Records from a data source

********************

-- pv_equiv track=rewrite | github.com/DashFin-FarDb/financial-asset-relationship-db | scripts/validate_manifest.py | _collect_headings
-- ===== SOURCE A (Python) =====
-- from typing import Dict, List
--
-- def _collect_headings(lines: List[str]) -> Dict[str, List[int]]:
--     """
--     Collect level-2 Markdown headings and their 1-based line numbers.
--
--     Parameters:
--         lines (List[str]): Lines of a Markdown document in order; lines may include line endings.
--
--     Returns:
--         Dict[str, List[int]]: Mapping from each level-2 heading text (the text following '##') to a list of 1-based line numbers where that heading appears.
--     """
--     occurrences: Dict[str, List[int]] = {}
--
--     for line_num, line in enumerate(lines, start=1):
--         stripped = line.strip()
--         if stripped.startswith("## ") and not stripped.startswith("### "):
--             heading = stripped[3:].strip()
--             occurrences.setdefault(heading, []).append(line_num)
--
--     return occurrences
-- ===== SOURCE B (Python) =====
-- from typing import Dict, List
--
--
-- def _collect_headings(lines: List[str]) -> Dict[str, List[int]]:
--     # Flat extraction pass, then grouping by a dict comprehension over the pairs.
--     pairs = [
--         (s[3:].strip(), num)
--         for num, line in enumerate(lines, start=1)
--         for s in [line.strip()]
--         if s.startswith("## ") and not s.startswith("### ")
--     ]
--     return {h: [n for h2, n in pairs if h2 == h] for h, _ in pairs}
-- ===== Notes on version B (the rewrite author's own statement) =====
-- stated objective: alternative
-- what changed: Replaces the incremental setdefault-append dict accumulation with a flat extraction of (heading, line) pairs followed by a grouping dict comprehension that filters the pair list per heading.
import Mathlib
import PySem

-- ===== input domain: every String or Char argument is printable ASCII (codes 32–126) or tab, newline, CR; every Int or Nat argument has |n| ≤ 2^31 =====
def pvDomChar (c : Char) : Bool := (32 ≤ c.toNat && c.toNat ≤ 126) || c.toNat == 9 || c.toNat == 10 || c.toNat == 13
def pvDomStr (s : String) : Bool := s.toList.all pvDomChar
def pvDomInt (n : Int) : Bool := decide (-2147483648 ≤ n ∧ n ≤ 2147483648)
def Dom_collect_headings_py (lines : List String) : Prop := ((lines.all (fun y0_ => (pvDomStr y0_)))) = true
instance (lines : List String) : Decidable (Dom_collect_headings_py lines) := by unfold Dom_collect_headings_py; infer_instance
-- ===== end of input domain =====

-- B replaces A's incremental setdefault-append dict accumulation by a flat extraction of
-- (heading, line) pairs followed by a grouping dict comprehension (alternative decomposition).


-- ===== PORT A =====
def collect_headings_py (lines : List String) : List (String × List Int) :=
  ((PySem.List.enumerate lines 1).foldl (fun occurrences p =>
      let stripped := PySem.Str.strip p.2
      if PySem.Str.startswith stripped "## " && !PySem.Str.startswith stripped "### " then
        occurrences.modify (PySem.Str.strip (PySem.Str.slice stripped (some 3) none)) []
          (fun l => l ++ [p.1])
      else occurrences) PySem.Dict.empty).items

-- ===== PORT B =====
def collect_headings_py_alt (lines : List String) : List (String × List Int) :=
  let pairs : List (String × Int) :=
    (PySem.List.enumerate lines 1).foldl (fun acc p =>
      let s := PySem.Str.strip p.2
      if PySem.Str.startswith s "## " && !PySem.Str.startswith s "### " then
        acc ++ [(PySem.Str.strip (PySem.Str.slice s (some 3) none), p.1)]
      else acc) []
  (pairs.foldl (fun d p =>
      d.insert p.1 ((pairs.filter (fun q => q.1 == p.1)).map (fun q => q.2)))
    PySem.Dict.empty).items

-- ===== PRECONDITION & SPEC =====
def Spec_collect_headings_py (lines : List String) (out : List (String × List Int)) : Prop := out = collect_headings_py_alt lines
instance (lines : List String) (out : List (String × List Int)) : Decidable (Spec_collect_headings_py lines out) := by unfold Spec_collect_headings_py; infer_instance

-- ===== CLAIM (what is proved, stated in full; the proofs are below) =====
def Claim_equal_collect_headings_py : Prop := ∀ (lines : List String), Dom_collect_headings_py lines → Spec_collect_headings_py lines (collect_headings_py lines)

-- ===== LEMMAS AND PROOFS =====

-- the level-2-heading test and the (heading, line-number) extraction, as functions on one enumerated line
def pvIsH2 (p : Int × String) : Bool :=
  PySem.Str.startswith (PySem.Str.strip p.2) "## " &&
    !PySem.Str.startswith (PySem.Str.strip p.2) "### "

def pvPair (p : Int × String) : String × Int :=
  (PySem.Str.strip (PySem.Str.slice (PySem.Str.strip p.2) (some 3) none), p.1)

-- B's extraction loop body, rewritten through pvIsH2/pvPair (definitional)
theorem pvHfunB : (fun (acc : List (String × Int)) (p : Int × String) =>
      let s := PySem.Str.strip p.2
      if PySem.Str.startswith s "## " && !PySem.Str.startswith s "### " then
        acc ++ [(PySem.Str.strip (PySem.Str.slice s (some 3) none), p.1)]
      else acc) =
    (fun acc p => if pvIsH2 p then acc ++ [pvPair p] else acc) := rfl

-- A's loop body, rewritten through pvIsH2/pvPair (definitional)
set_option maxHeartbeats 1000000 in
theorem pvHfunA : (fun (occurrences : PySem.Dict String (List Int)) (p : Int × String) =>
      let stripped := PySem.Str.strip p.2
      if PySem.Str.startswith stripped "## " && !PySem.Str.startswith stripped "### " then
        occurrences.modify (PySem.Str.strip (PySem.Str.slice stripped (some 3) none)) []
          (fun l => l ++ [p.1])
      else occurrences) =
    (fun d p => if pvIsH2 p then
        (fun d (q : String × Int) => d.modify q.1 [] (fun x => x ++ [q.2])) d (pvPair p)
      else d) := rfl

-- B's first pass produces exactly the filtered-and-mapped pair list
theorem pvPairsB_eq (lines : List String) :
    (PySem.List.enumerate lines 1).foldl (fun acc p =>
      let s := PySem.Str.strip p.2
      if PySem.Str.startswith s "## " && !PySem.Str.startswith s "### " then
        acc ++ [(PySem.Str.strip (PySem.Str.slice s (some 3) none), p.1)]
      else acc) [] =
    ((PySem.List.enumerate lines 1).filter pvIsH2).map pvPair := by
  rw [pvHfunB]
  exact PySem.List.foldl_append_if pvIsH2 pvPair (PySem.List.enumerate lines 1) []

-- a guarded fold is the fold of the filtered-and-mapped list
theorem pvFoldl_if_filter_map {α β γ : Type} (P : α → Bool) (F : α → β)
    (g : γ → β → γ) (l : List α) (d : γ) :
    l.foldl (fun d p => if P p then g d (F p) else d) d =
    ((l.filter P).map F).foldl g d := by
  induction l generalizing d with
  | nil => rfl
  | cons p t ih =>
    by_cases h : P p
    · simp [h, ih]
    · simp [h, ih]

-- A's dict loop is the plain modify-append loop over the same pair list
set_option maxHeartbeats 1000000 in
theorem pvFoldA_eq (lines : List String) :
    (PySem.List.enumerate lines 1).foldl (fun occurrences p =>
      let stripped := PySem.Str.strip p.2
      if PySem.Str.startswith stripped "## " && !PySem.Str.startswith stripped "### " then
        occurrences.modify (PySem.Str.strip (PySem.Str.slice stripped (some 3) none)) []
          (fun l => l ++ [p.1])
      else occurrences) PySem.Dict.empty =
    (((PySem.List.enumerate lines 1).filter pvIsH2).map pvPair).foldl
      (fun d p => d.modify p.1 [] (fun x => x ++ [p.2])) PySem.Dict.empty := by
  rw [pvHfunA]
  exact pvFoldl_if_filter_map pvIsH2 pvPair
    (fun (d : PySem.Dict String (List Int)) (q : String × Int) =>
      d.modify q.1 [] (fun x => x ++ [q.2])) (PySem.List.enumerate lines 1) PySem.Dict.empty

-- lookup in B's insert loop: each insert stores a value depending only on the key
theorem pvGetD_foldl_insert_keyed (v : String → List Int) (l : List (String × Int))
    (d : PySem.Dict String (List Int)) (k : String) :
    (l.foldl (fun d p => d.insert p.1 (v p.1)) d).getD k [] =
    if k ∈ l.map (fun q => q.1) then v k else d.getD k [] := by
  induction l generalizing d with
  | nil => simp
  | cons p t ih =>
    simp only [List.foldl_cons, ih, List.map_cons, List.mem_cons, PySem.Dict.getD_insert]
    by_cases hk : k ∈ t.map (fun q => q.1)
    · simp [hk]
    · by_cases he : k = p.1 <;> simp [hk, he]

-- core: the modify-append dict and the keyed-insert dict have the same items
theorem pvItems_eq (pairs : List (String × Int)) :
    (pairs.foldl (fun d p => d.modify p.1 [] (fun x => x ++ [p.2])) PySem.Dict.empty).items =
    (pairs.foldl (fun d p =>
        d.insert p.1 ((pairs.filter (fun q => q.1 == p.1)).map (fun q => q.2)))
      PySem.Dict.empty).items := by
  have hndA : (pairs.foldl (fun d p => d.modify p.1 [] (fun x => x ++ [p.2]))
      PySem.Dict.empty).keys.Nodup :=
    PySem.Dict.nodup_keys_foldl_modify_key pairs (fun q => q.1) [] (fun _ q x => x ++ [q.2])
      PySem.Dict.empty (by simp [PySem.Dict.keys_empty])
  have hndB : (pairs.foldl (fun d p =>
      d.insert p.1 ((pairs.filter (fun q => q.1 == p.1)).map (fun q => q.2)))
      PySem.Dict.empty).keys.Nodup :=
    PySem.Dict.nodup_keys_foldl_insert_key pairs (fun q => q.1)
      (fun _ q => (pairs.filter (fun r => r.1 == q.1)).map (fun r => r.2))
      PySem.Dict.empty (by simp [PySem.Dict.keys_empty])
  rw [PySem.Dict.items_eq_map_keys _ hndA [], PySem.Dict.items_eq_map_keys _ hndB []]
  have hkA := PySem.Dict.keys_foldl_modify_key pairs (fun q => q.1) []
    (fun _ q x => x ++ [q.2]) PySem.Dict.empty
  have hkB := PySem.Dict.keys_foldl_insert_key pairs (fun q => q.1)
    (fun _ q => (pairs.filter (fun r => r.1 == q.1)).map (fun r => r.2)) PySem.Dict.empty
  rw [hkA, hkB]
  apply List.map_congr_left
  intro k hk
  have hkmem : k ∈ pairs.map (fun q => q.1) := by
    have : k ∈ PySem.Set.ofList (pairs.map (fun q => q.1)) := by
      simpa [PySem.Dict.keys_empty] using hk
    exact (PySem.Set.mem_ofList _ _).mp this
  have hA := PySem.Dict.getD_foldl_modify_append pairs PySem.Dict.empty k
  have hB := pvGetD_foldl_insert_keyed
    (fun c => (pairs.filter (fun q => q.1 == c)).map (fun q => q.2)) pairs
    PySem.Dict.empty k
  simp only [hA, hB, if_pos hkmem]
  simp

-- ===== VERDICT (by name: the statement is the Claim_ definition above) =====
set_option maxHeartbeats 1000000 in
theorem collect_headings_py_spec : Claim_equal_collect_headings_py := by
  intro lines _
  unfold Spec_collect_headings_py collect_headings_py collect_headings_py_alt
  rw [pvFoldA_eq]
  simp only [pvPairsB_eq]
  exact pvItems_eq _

********************

## [PROBLEM TO WORK ON]
Please transcribe only the lines in the records above running from the line that has "simp [hk, he]" through the line that has "PySem.Dict.nodup_keys_foldl_insert_key pairs (fun", both included, exactly as they appear.

## [EXERCISE ANSWER]
    · by_cases he : k = p.1 <;> simp [hk, he]

-- core: the modify-append dict and the keyed-insert dict have the same items
theorem pvItems_eq (pairs : List (String × Int)) :
    (pairs.foldl (fun d p => d.modify p.1 [] (fun x => x ++ [p.2])) PySem.Dict.empty).items =
    (pairs.foldl (fun d p =>
        d.insert p.1 ((pairs.filter (fun q => q.1 == p.1)).map (fun q => q.2)))
      PySem.Dict.empty).items := by
  have hndA : (pairs.foldl (fun d p => d.modify p.1 [] (fun x => x ++ [p.2]))
      PySem.Dict.empty).keys.Nodup :=
    PySem.Dict.nodup_keys_foldl_modify_key pairs (fun q => q.1) [] (fun _ q x => x ++ [q.2])
      PySem.Dict.empty (by simp [PySem.Dict.keys_empty])
  have hndB : (pairs.foldl (fun d p =>
      d.insert p.1 ((pairs.filter (fun q => q.1 == p.1)).map (fun q => q.2)))
      PySem.Dict.empty).keys.Nodup :=
    PySem.Dict.nodup_keys_foldl_insert_key pairs (fun q => q.1)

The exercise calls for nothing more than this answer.